Recording Quality: Let’s Keep Moving Forward, Please

Other Milestones

—- 1914, ASCAP is founded to enforce the 1909 copyright act.

—- 1917, “Livery Stable Blues” is recorded and labeled as “jazz” music. In 1919, Gennett Record Company begins to produce laterally cut records and gets sued by Victor. Joined by other small labels, such as Okeh, Vocalian, and Compo, Gennett defeated Victor in 1921 on the basis that producing a laterally cut record was public domain. They defended their triumph again in 1922 when Victor appealed the earlier decision. All of you independent record label fans out there better raise up that fist and give proper respect to the four labels the laid the ground work for independents everywhere.

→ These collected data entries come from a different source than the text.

-- pv_equiv track=rewrite | github.com/prytkovv/school42-pool-django | d01/ex05/all_in.py | get_capital_or_state
-- ===== SOURCE A (Python) =====
-- def get_key_from_dict(my_dict: dict, value: str) -> str:
--     return ''.join([k for k, v in my_dict.items() if v == value])
--
-- def get_capital_or_state(word: str) -> str:
--     states = {
--         'Oregon': 'OR',
--         'Alabama': 'AL',
--         'New Jersey': 'NJ',
--         'Colorado': 'CO'
--     }
--     capital_cities = {
--         'OR': 'Salem',
--         'AL': 'Montgomery',
--         'NJ': 'Trenton',
--         'CO': 'Denver'
--     }
--     if word.lower() in {k.lower(): v for k, v in states.items()}:
--         word = ''.join(k for k in states.keys() if k.lower() == word.lower())
--         return '%s is the capital of %s' % (capital_cities[states[word]], word)
--     elif get_key_from_dict({k: v.lower() for k, v in capital_cities.items()}, word.lower()):
--         word = ''.join(v for v in capital_cities.values() if v.lower() == word.lower())
--         return '%s is the capital of %s' % (word, get_key_from_dict(states, get_key_from_dict(capital_cities, word)))
--     else:
--         return '%s is not a capital or a state' % word
-- ===== SOURCE B (Python) =====
-- def get_capital_or_state(word: str) -> str:
--     states = {
--         'Oregon': 'OR',
--         'Alabama': 'AL',
--         'New Jersey': 'NJ',
--         'Colorado': 'CO'
--     }
--     capital_cities = {
--         'OR': 'Salem',
--         'AL': 'Montgomery',
--         'NJ': 'Trenton',
--         'CO': 'Denver'
--     }
--     table = {}
--     for state, code in states.items():
--         city = capital_cities[code]
--         answer = '%s is the capital of %s' % (city, state)
--         table[state.lower()] = answer
--         table[city.lower()] = answer
--     return table.get(word.lower(), '%s is not a capital or a state' % word)
-- ===== Notes on version B (the rewrite author's own statement) =====
-- stated objective: simpler
-- what changed: Replaces the two membership branches with repeated dict scans and nested reverse-lookups (get_key_from_dict chains) by a single pass that precomputes a lowercase-key -> answer table, followed by one table.get with the default message.
import Mathlib
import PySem

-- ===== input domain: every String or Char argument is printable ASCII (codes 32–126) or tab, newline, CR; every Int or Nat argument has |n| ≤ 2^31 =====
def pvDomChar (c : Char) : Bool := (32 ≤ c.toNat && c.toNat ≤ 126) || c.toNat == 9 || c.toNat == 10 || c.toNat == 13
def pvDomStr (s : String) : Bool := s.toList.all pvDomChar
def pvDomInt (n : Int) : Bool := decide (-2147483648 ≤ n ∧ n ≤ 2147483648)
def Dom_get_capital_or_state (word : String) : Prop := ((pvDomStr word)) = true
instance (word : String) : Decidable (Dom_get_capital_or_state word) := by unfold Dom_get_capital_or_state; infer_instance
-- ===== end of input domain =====

-- B replaces A's two membership branches with nested reverse dict scans by one precomputed
-- lowercase-key -> answer table and a single lookup with a default (objective: simpler).

-- ===== PORT A =====
-- ''.join([k for k, v in my_dict.items() if v == value])
def get_key_from_dict (my_dict : PySem.Dict String String) (value : String) : String :=
  PySem.Str.join "" ((my_dict.items.filter (fun kv => kv.2 == value)).map (fun kv => kv.1))

def get_capital_or_state (word : String) : String :=
  let states : PySem.Dict String String :=
    PySem.Dict.ofList [("Oregon", "OR"), ("Alabama", "AL"), ("New Jersey", "NJ"), ("Colorado", "CO")]
  let capital_cities : PySem.Dict String String :=
    PySem.Dict.ofList [("OR", "Salem"), ("AL", "Montgomery"), ("NJ", "Trenton"), ("CO", "Denver")]
  if (PySem.Dict.ofList (states.items.map (fun kv => (PySem.Str.lower kv.1, kv.2)))).contains
      (PySem.Str.lower word) then
    let word' := PySem.Str.join ""
      (states.keys.filter (fun k => PySem.Str.lower k == PySem.Str.lower word))
    -- capital_cities[states[word]]: both lookups always hit in this branch, so getD "" is exact
    (capital_cities.getD (states.getD word' "") "") ++ " is the capital of " ++ word'
  else if get_key_from_dict
      (PySem.Dict.ofList (capital_cities.items.map (fun kv => (kv.1, PySem.Str.lower kv.2))))
      (PySem.Str.lower word) != "" then
    let word' := PySem.Str.join ""
      (capital_cities.values.filter (fun v => PySem.Str.lower v == PySem.Str.lower word))
    word' ++ " is the capital of " ++ get_key_from_dict states (get_key_from_dict capital_cities word')
  else
    word ++ " is not a capital or a state"

-- ===== PORT B =====
def get_capital_or_state_alt (word : String) : String :=
  let states : PySem.Dict String String :=
    PySem.Dict.ofList [("Oregon", "OR"), ("Alabama", "AL"), ("New Jersey", "NJ"), ("Colorado", "CO")]
  let capital_cities : PySem.Dict String String :=
    PySem.Dict.ofList [("OR", "Salem"), ("AL", "Montgomery"), ("NJ", "Trenton"), ("CO", "Denver")]
  let table : PySem.Dict String String :=
    states.items.foldl (fun t kv =>
      -- capital_cities[code] always hits, so getD "" is exact
      let city := capital_cities.getD kv.2 ""
      let answer := city ++ " is the capital of " ++ kv.1
      (t.insert (PySem.Str.lower kv.1) answer).insert (PySem.Str.lower city) answer)
      PySem.Dict.empty
  table.getD (PySem.Str.lower word) (word ++ " is not a capital or a state")

-- ===== PRECONDITION & SPEC =====
def Spec_get_capital_or_state (word : String) (out : String) : Prop := out = get_capital_or_state_alt word
instance (word : String) (out : String) : Decidable (Spec_get_capital_or_state word out) := by unfold Spec_get_capital_or_state; infer_instance

-- ===== CLAIM (what is proved, stated in full; the proofs are below) =====
def Claim_equal_get_capital_or_state : Prop := ∀ (word : String), Dom_get_capital_or_state word → Spec_get_capital_or_state word (get_capital_or_state word)

-- ===== LEMMAS AND PROOFS =====
theorem gcos_eq_of_lower_eq (word : String) (key : String)
    (h : PySem.Str.lower word = key)
    (hk : key = "oregon" ∨ key = "alabama" ∨ key = "new jersey" ∨ key = "colorado" ∨
          key = "salem" ∨ key = "montgomery" ∨ key = "trenton" ∨ key = "denver") :
    get_capital_or_state word = get_capital_or_state_alt word := by
  rcases hk with rfl | rfl | rfl | rfl | rfl | rfl | rfl | rfl <;>
    (simp only [get_capital_or_state, get_capital_or_state_alt, h]; rfl)

theorem gcos_eq_default (word : String)
    (h1 : PySem.Str.lower word ≠ "oregon") (h2 : PySem.Str.lower word ≠ "alabama")
    (h3 : PySem.Str.lower word ≠ "new jersey") (h4 : PySem.Str.lower word ≠ "colorado")
    (h5 : PySem.Str.lower word ≠ "salem") (h6 : PySem.Str.lower word ≠ "montgomery")
    (h7 : PySem.Str.lower word ≠ "trenton") (h8 : PySem.Str.lower word ≠ "denver") :
    get_capital_or_state word = get_capital_or_state_alt word := by
  simp only [get_capital_or_state, get_capital_or_state_alt]
  generalize hg : PySem.Str.lower word = lw at h1 h2 h3 h4 h5 h6 h7 h8 ⊢
  have d0 : (PySem.Dict.ofList [("Oregon", "OR"), ("Alabama", "AL"), ("New Jersey", "NJ"), ("Colorado", "CO")] : PySem.Dict String String) = PySem.Dict.mk [("Oregon", "OR"), ("Alabama", "AL"), ("New Jersey", "NJ"), ("Colorado", "CO")] := by decide
  have d1 : (PySem.Dict.ofList [("OR", "Salem"), ("AL", "Montgomery"), ("NJ", "Trenton"), ("CO", "Denver")] : PySem.Dict String String) = PySem.Dict.mk [("OR", "Salem"), ("AL", "Montgomery"), ("NJ", "Trenton"), ("CO", "Denver")] := by decide
  rw [d0, d1]
  have d2 : (PySem.Dict.ofList (List.map (fun kv => (PySem.Str.lower kv.1, kv.2)) (PySem.Dict.mk [("Oregon", "OR"), ("Alabama", "AL"), ("New Jersey", "NJ"), ("Colorado", "CO")]).items) : PySem.Dict String String) = PySem.Dict.mk [("oregon", "OR"), ("alabama", "AL"), ("new jersey", "NJ"), ("colorado", "CO")] := by decide
  have d3 : (PySem.Dict.ofList (List.map (fun kv => (kv.1, PySem.Str.lower kv.2)) (PySem.Dict.mk [("OR", "Salem"), ("AL", "Montgomery"), ("NJ", "Trenton"), ("CO", "Denver")]).items) : PySem.Dict String String) = PySem.Dict.mk [("OR", "salem"), ("AL", "montgomery"), ("NJ", "trenton"), ("CO", "denver")] := by decide
  rw [d2, d3]
  have e1 : PySem.Str.lower "Oregon" = "oregon" := by decide
  have e2 : PySem.Str.lower "Alabama" = "alabama" := by decide
  have e3 : PySem.Str.lower "New Jersey" = "new jersey" := by decide
  have e4 : PySem.Str.lower "Colorado" = "colorado" := by decide
  have e5 : PySem.Str.lower "Salem" = "salem" := by decide
  have e6 : PySem.Str.lower "Montgomery" = "montgomery" := by decide
  have e7 : PySem.Str.lower "Trenton" = "trenton" := by decide
  have e8 : PySem.Str.lower "Denver" = "denver" := by decide
  simp [get_key_from_dict, PySem.Dict.contains_mk, PySem.Dict.get?_mk_cons,
    PySem.Dict.getD, PySem.Dict.get?_insert, PySem.Dict.get?_empty, PySem.Str.join,
    e1, e2, e3, e4, e5, e6, e7, e8,
    h1, h2, h3, h4, h5, h6, h7, h8,
    Ne.symm h1, Ne.symm h2, Ne.symm h3, Ne.symm h4,
    Ne.symm h5, Ne.symm h6, Ne.symm h7, Ne.symm h8]

-- ===== VERDICT (by name: the statement is the Claim_ definition above) =====
theorem get_capital_or_state_spec : Claim_equal_get_capital_or_state := by
  intro word _
  unfold Spec_get_capital_or_state
  by_cases h1 : PySem.Str.lower word = "oregon"
  · exact gcos_eq_of_lower_eq word _ h1 (Or.inl rfl)
  by_cases h2 : PySem.Str.lower word = "alabama"
  · exact gcos_eq_of_lower_eq word _ h2 (Or.inr (Or.inl rfl))
  by_cases h3 : PySem.Str.lower word = "new jersey"
  · exact gcos_eq_of_lower_eq word _ h3 (Or.inr (Or.inr (Or.inl rfl)))
  by_cases h4 : PySem.Str.lower word = "colorado"
  · exact gcos_eq_of_lower_eq word _ h4 (Or.inr (Or.inr (Or.inr (Or.inl rfl))))
  by_cases h5 : PySem.Str.lower word = "salem"
  · exact gcos_eq_of_lower_eq word _ h5 (Or.inr (Or.inr (Or.inr (Or.inr (Or.inl rfl)))))
  by_cases h6 : PySem.Str.lower word = "montgomery"
  · exact gcos_eq_of_lower_eq word _ h6 (Or.inr (Or.inr (Or.inr (Or.inr (Or.inr (Or.inl rfl))))))
  by_cases h7 : PySem.Str.lower word = "trenton"
  · exact gcos_eq_of_lower_eq word _ h7 (Or.inr (Or.inr (Or.inr (Or.inr (Or.inr (Or.inr (Or.inl rfl)))))))
  by_cases h8 : PySem.Str.lower word = "denver"
  · exact gcos_eq_of_lower_eq word _ h8 (Or.inr (Or.inr (Or.inr (Or.inr (Or.inr (Or.inr (Or.inr rfl)))))))
  exact gcos_eq_default word h1 h2 h3 h4 h5 h6 h7 h8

—- 1917 through 1925 saw the inception of radio as a form of entertainment and the beginning of marketing a band and selling records in a manner we think of as common today. In 1925, electrically recorded discs go on sale. The new recording process makes it possible to record an entire symphony piece instead of just a few minutes at a time. Motion pictures now have sound as well.

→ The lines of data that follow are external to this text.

-- pv_equiv track=rewrite | github.com/koyaishikawa/FinanceRL | model/env.py | create_excute_list
-- ===== SOURCE A (Python) =====
-- def create_excute_list(actions):
--     prev = 0
--     buy = []
--     sell = []
--     neutral = []
--     for i,action in enumerate(actions):
--         if prev != action:
--             if action == 1:
--                 buy.append(i)
--             elif action == 0:
--                 neutral.append(i)
--             else:
--                 sell.append(i)
--
--             prev = action
--
--     return buy, sell, neutral
-- ===== SOURCE B (Python) =====
-- def create_excute_list(actions):
--     buy, sell, neutral = [], [], []
--     n = len(actions)
--     i = 0
--     # initial neutral state: the leading run of zeros produces no entry
--     while i < n and actions[i] == 0:
--         i += 1
--     # walk maximal runs of equal values; record each run's start index
--     while i < n:
--         a = actions[i]
--         (buy if a == 1 else neutral if a == 0 else sell).append(i)
--         j = i + 1
--         while j < n and actions[j] == a:
--             j += 1
--         i = j
--     return buy, sell, neutral
-- ===== Notes on version B (the rewrite author's own statement) =====
-- stated objective: alternative
-- what changed: Replaces the per-element prev-comparison loop with a two-pointer run scanner: skip the leading run of zeros, then repeatedly take the current run's start index, bucket it by its value, and jump the pointer past the whole maximal run of equal values.
import Mathlib
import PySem

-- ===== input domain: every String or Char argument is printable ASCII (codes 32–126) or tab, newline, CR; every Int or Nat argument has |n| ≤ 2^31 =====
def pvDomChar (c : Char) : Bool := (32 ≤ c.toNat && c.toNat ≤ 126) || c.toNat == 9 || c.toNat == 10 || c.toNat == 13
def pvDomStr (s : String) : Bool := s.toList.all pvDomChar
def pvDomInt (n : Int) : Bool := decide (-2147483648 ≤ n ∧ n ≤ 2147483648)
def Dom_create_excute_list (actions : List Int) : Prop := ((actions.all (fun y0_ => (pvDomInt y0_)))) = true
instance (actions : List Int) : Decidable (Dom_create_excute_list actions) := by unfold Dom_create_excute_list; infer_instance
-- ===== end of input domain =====

-- B rewrites the per-element prev-comparison loop as a two-pointer run scanner
-- (skip leading zeros, then jump run by run); alternative decomposition, same cost.


-- ===== PORT A =====
def create_excute_list (actions : List Int) : List Int × List Int × List Int :=
  let st := (PySem.List.enumerate actions 0).foldl
    (fun (st : Int × List Int × List Int × List Int) (p : Int × Int) =>
      let prev := st.1
      let i := p.1
      let action := p.2
      if prev ≠ action then
        if action == 1 then (action, st.2.1 ++ [i], st.2.2.1, st.2.2.2)
        else if action == 0 then (action, st.2.1, st.2.2.1, st.2.2.2 ++ [i])
        else (action, st.2.1, st.2.2.1 ++ [i], st.2.2.2)
      else st) (0, [], [], [])
  (st.2.1, st.2.2.1, st.2.2.2)

-- ===== PORT B =====
-- B's inner `while` loops: skip the elements equal to `a`, carrying the index `k`
def pvSkipEq (a : Int) (k : Int) : List Int → Int × List Int
  | [] => (k, [])
  | b :: rest => if b == a then pvSkipEq a (k + 1) rest else (k, b :: rest)

lemma pvSkipEq_len (a : Int) (k : Int) (xs : List Int) :
    (pvSkipEq a k xs).2.length ≤ xs.length := by
  induction xs generalizing k with
  | nil => simp [pvSkipEq]
  | cons b rest ih =>
    simp only [pvSkipEq]
    split
    · exact le_trans (ih (k + 1)) (Nat.le_succ _)
    · simp

-- B's outer `while` loop: at each run start, bucket the index and jump past the run
def pvRunLoop (k : Int) : List Int → List Int × List Int × List Int
  | [] => ([], [], [])
  | a :: rest =>
    let p := pvSkipEq a (k + 1) rest
    let r := pvRunLoop p.1 p.2
    if a == 1 then (k :: r.1, r.2.1, r.2.2)
    else if a == 0 then (r.1, r.2.1, k :: r.2.2)
    else (r.1, k :: r.2.1, r.2.2)
termination_by xs => xs.length
decreasing_by
  exact Nat.lt_succ_of_le (pvSkipEq_len a (k + 1) rest)

def create_excute_list_alt (actions : List Int) : List Int × List Int × List Int :=
  let p := pvSkipEq 0 0 actions
  pvRunLoop p.1 p.2

-- ===== PRECONDITION & SPEC =====
def Spec_create_excute_list (actions : List Int) (out : List Int × List Int × List Int) : Prop := out = create_excute_list_alt actions
instance (actions : List Int) (out : List Int × List Int × List Int) : Decidable (Spec_create_excute_list actions out) := by unfold Spec_create_excute_list; infer_instance

-- ===== CLAIM (what is proved, stated in full; the proofs are below) =====
def Claim_equal_create_excute_list : Prop := ∀ (actions : List Int), Dom_create_excute_list actions → Spec_create_excute_list actions (create_excute_list actions)

-- ===== LEMMAS AND PROOFS =====

-- common reference: A's change points with prev threaded structurally
def pvRuns (prev : Int) (k : Int) : List Int → List Int × List Int × List Int
  | [] => ([], [], [])
  | a :: rest =>
    let r := pvRuns a (k + 1) rest
    if prev ≠ a then
      if a == 1 then (k :: r.1, r.2.1, r.2.2)
      else if a == 0 then (r.1, r.2.1, k :: r.2.2)
      else (r.1, k :: r.2.1, r.2.2)
    else r

lemma pvFoldA (xs : List Int) (prev k : Int) (b s n : List Int) :
    (let st := (PySem.List.enumerate xs k).foldl
      (fun (st : Int × List Int × List Int × List Int) (p : Int × Int) =>
        if st.1 ≠ p.2 then
          if p.2 == 1 then (p.2, st.2.1 ++ [p.1], st.2.2.1, st.2.2.2)
          else if p.2 == 0 then (p.2, st.2.1, st.2.2.1, st.2.2.2 ++ [p.1])
          else (p.2, st.2.1, st.2.2.1 ++ [p.1], st.2.2.2)
        else st) (prev, b, s, n)
     (st.2.1, st.2.2.1, st.2.2.2)) =
    (b ++ (pvRuns prev k xs).1, s ++ (pvRuns prev k xs).2.1, n ++ (pvRuns prev k xs).2.2) := by
  induction xs generalizing prev k b s n with
  | nil => simp [PySem.List.enumerate_nil, pvRuns]
  | cons a rest ih =>
    simp only [PySem.List.enumerate_cons, List.foldl_cons, pvRuns]
    by_cases hp : prev = a
    · simp only [hp, ne_eq, not_true_eq_false, if_false]
      simpa using ih a (k + 1) b s n
    · simp only [ne_eq, hp, not_false_eq_true, if_pos]
      by_cases h1 : a = 1
      · simpa [h1] using ih a (k + 1) (b ++ [k]) s n
      · by_cases h0 : a = 0
        · simpa [h0, h1] using ih a (k + 1) b s (n ++ [k])
        · simpa [h0, h1] using ih a (k + 1) b (s ++ [k]) n

-- skipping a run of `a`s is invisible to pvRuns when prev = a
lemma pvRuns_skipEq (a : Int) (xs : List Int) (k : Int) :
    pvRuns a (pvSkipEq a k xs).1 (pvSkipEq a k xs).2 = pvRuns a k xs := by
  induction xs generalizing k with
  | nil => rfl
  | cons b rest ih =>
    by_cases hb : b = a
    · subst hb
      simp only [pvSkipEq, beq_self_eq_true, if_true]
      rw [ih (k + 1)]
      simp [pvRuns]
    · simp [pvSkipEq, hb]

-- after skipping, the head (if any) differs from `a`
lemma pvSkipEq_head_ne (a : Int) (k : Int) (xs : List Int) (b : Int) (ys : List Int)
    (h : (pvSkipEq a k xs).2 = b :: ys) : b ≠ a := by
  induction xs generalizing k with
  | nil => simp [pvSkipEq] at h
  | cons c rest ih =>
    by_cases hc : c = a
    · subst hc
      simp only [pvSkipEq, beq_self_eq_true, if_true] at h
      exact ih (k + 1) h
    · simp only [pvSkipEq, beq_iff_eq, hc, if_false] at h
      injection h with h1 _
      exact h1 ▸ hc

-- B's run loop computes pvRuns whenever prev differs from the head
lemma pvRunLoop_eq (n : ℕ) : ∀ (xs : List Int), xs.length ≤ n → ∀ (k c : Int),
    (∀ b ys, xs = b :: ys → b ≠ c) → pvRunLoop k xs = pvRuns c k xs := by
  induction n with
  | zero =>
    intro xs hlen k c _
    have : xs = [] := List.eq_nil_of_length_eq_zero (Nat.le_zero.mp hlen)
    subst this; simp [pvRunLoop, pvRuns]
  | succ m ih =>
    intro xs hlen k c hne
    cases xs with
    | nil => simp [pvRunLoop, pvRuns]
    | cons a rest =>
      have ha : a ≠ c := hne a rest rfl
      have hrec : pvRunLoop (pvSkipEq a (k + 1) rest).1 (pvSkipEq a (k + 1) rest).2
          = pvRuns a (k + 1) rest := by
        rw [ih (pvSkipEq a (k + 1) rest).2
            (le_trans (pvSkipEq_len a (k + 1) rest) (Nat.le_of_succ_le_succ hlen))
            (pvSkipEq a (k + 1) rest).1 a
            (fun b ys h => pvSkipEq_head_ne a (k + 1) rest b ys h)]
        exact pvRuns_skipEq a rest (k + 1)
      simp only [pvRunLoop, hrec, pvRuns, ne_eq]
      rw [if_pos (show ¬c = a from fun h => ha h.symm)]

-- ===== VERDICT (by name: the statement is the Claim_ definition above) =====
theorem create_excute_list_spec : Claim_equal_create_excute_list := by
  intro actions _
  show create_excute_list actions = create_excute_list_alt actions
  have hA := pvFoldA actions 0 0 [] [] []
  simp only [List.nil_append] at hA
  have hB : create_excute_list_alt actions = pvRuns 0 0 actions := by
    rw [create_excute_list_alt]
    rw [pvRunLoop_eq (pvSkipEq 0 0 actions).2.length _ le_rfl _ 0
        (fun b ys h => pvSkipEq_head_ne 0 0 actions b ys h)]
    exact pvRuns_skipEq 0 actions 0
  rw [hB]
  exact hA
-- B replaces A's iterative-deepening search with in-place film mutation by a single pruned
-- branch-and-bound DFS over a separate paint overlay that returns the minimum repaint count
-- directly (objective: alternative; A's temporary mutation of `film` is restored before return,
-- so only the return value is at stake).

-- ===== PORT A =====
-- film[r][c] read (total helper; inside Pre_ every such access is in range)
def pyGet2 (film : List (List Int)) (r c : Int) : Int :=
  ((PySem.List.pyGet? ((PySem.List.pyGet? film r).getD []) c)).getD 0

-- inner `for r in range(1, depth)` loop of test_film, with early break
def colLoopA (film : List (List Int)) (c criteria : Int) (rs : List Int) (same : Int) : Bool :=
  match rs with
  | [] => false
  | r :: rest =>
    let same' := if pyGet2 film r c = pyGet2 film (r - 1) c then same + 1 else 1
    if criteria ≤ same' then true else colLoopA film c criteria rest same'

-- test_film (outer loop with `entire_pass`/break = List.all)
def testA (film : List (List Int)) (depth width criteria : Int) : Bool :=
  (PySem.List.pyRange 0 width 1).all
    (fun c => colLoopA film c criteria (PySem.List.pyRange 1 depth 1) 1)

-- dfs / its `for i in range(start_i, depth)` loop; fuel only makes the recursion total
-- (one unit per nesting level; count==maxc is checked before fuel is consumed, and the
-- top-level call supplies more fuel than the maxc-count levels that can occur)
mutual
def dfsA (film : List (List Int)) (depth width criteria : Int) (fuel : Nat)
    (start count maxc : Int) : Bool :=
  if testA film depth width criteria then true
  else if count = maxc then false
  else match fuel with
    | 0 => false
    | f + 1 => loopA film depth width criteria f (PySem.List.pyRange start depth 1) count maxc
  termination_by (fuel, 0)

def loopA (film : List (List Int)) (depth width criteria : Int) (fuel : Nat)
    (rs : List Int) (count maxc : Int) : Bool :=
  match rs with
  | [] => false
  | i :: rest =>
    if dfsA (film.set i.toNat (List.replicate width.toNat 0)) depth width criteria fuel
        (i + 1) (count + 1) maxc then true
    else if dfsA (film.set i.toNat (List.replicate width.toNat 1)) depth width criteria fuel
        (i + 1) (count + 1) maxc then true
    else loopA film depth width criteria fuel rest count maxc
  termination_by (fuel, rs.length + 1)
end
-- pv_equiv track=rewrite | github.com/brandoneng000/LeetCode | hard/2071.py | maxTaskAssign
-- ===== SOURCE A (Python) =====
-- from typing import List
-- from bisect import bisect_left
--
-- def maxTaskAssign(tasks: List[int], workers: List[int], pills: int, strength: int) -> int:
--     tasks.sort()
--     workers.sort()
--     left = 0
--     right = min(len(tasks), len(workers))
--
--     while left < right:
--         middle = (left + right + 1) // 2
--         used_pills = 0
--         available_workers = workers[-middle:]
--         can_assign = True
--
--         for task in reversed(tasks[:middle]):
--             if available_workers[-1] >= task:
--                 available_workers.pop()
--             else:
--                 index = bisect_left(available_workers, task - strength)
--
--                 if index == len(available_workers) or used_pills == pills:
--                     can_assign = False
--                     break
--                 used_pills += 1
--                 available_workers.pop(index)
--
--         if can_assign:
--             left = middle
--         else:
--             right = middle - 1
--
--     return left
-- ===== SOURCE B (Python) =====
-- from typing import List
--
--
-- def maxTaskAssign(tasks: List[int], workers: List[int], pills: int, strength: int) -> int:
--     # Like A, sorts tasks and workers in place (same observable side effect).
--     tasks.sort()
--     workers.sort()
--
--     def can(m):
--         # try the m easiest tasks with the m strongest workers, hardest task
--         # first; a pill step partitions the pool by the threshold and rebuilds
--         # it, instead of A's bisect + in-place pop at the found index
--         avail = workers[len(workers) - m:]
--         budget = pills
--         for t in reversed(tasks[:m]):
--             if avail and avail[-1] >= t:
--                 avail.pop()
--                 continue
--             weaker = [w for w in avail if w < t - strength]
--             if len(weaker) == len(avail) or budget == 0:
--                 return False
--             avail = weaker + avail[len(weaker) + 1:]
--             budget -= 1
--         return True
--
--     def search(lo, hi):
--         if lo >= hi:
--             return lo
--         mid = (lo + hi + 1) // 2
--         return search(mid, hi) if can(mid) else search(lo, mid - 1)
--
--     return search(0, min(len(tasks), len(workers)))
-- ===== Notes on version B (the rewrite author's own statement) =====
-- stated objective: alternative
-- what changed: The feasibility check rebuilds the worker pool by partitioning it at the pill threshold (filter + concatenation, early return, a countdown budget) instead of bisect_left plus in-place pop at the found index, and the outer binary search is a recursive function instead of a while loop.
import Mathlib
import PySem

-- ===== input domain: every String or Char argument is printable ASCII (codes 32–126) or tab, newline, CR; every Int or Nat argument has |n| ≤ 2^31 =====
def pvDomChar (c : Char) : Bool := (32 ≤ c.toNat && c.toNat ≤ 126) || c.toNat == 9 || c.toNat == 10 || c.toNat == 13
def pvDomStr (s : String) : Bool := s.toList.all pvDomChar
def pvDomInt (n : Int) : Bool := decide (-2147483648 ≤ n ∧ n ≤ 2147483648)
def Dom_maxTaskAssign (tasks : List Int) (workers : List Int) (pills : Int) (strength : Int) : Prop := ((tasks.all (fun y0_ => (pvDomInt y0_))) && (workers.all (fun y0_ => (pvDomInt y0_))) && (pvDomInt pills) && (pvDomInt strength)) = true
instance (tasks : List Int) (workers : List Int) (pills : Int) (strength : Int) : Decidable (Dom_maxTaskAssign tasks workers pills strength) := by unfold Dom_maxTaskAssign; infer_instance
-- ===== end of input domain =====

-- B replaces A's bisect+in-place-pop feasibility loop by a pure partition-based
-- rebuild of the worker pool and a recursive binary search (objective: alternative
-- decomposition, same asymptotic cost). Both A and B sort `tasks`/`workers` in
-- place in Python; the theorems here are about the return value.

-- ===== PORT A =====
-- A's `for task in reversed(tasks[:middle])` loop with `break`, as structural
-- recursion over the reversed task prefix; state = (available_workers, used_pills).
def pvGoA (pills strength : Int) : List Int → List Int → Int → Bool
  | [], _, _ => true
  | t :: rest, avail, used =>
    match PySem.List.pyGet? avail (-1) with
    | none => false      -- unreachable: Python would raise IndexError, but avail is never empty here
    | some w =>
      if w ≥ t then
        pvGoA pills strength rest avail.dropLast used          -- available_workers.pop()
      else
        let index := PySem.List.bisectLeft avail (t - strength)
        if index = avail.length ∨ used = pills then false      -- can_assign = False; break
        else
          match PySem.List.pop? avail (index : Int) with       -- available_workers.pop(index)
          | none => false                                      -- unreachable: index < len(avail)
          | some r => pvGoA pills strength rest r.2 (used + 1)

—- 1926, 16-inch shellac discs come to be, at the new speed of 33-1/3 rpm. Later that year, Charles Brush sells the first piezo-electric featherweight stylus.

—- 1928, Georg Neumann starts his own company in Berlin. Their only product is the CMV3 “Neumann Bottle” valve condenser microphone. That same year John Baird develops an early form of mechanical television and successfully records moving images and sound to a “Phonovision Wax Disc”.

—-1931, EMI studios hires Alan Blumlein to install its very own electrical recording system, eliminating EMI’s need to pay a royalty to Western Electric. Blumlein will go on to patent binaural recording. Tchad Blake, head to England now to pay your respects! In Germany, Fritz Pfleumer begins building the first magnetic tape recorder. Just two years earlier he applied for a patent for applying magnetic powders to stripe paper or film (this is the same year Neumann is created, 1928).

—- 1935, the first public demonstration of the “Magnetophone” using plastic based tape. A four years later, 1939, the wire recorder is invented and sold to the military.

—- 1941, magnetic recording makes a huge leap in quality with the invention of high frequency biasing.

—- 1944, 3M begins tape coating experiments in the U.S.

—- 1948, the very first two Ampex model 200 tape machines are delivered to the Bing Crosby Show, along with 3M Scotch 111 gamma ferric oxide coated acetate tape.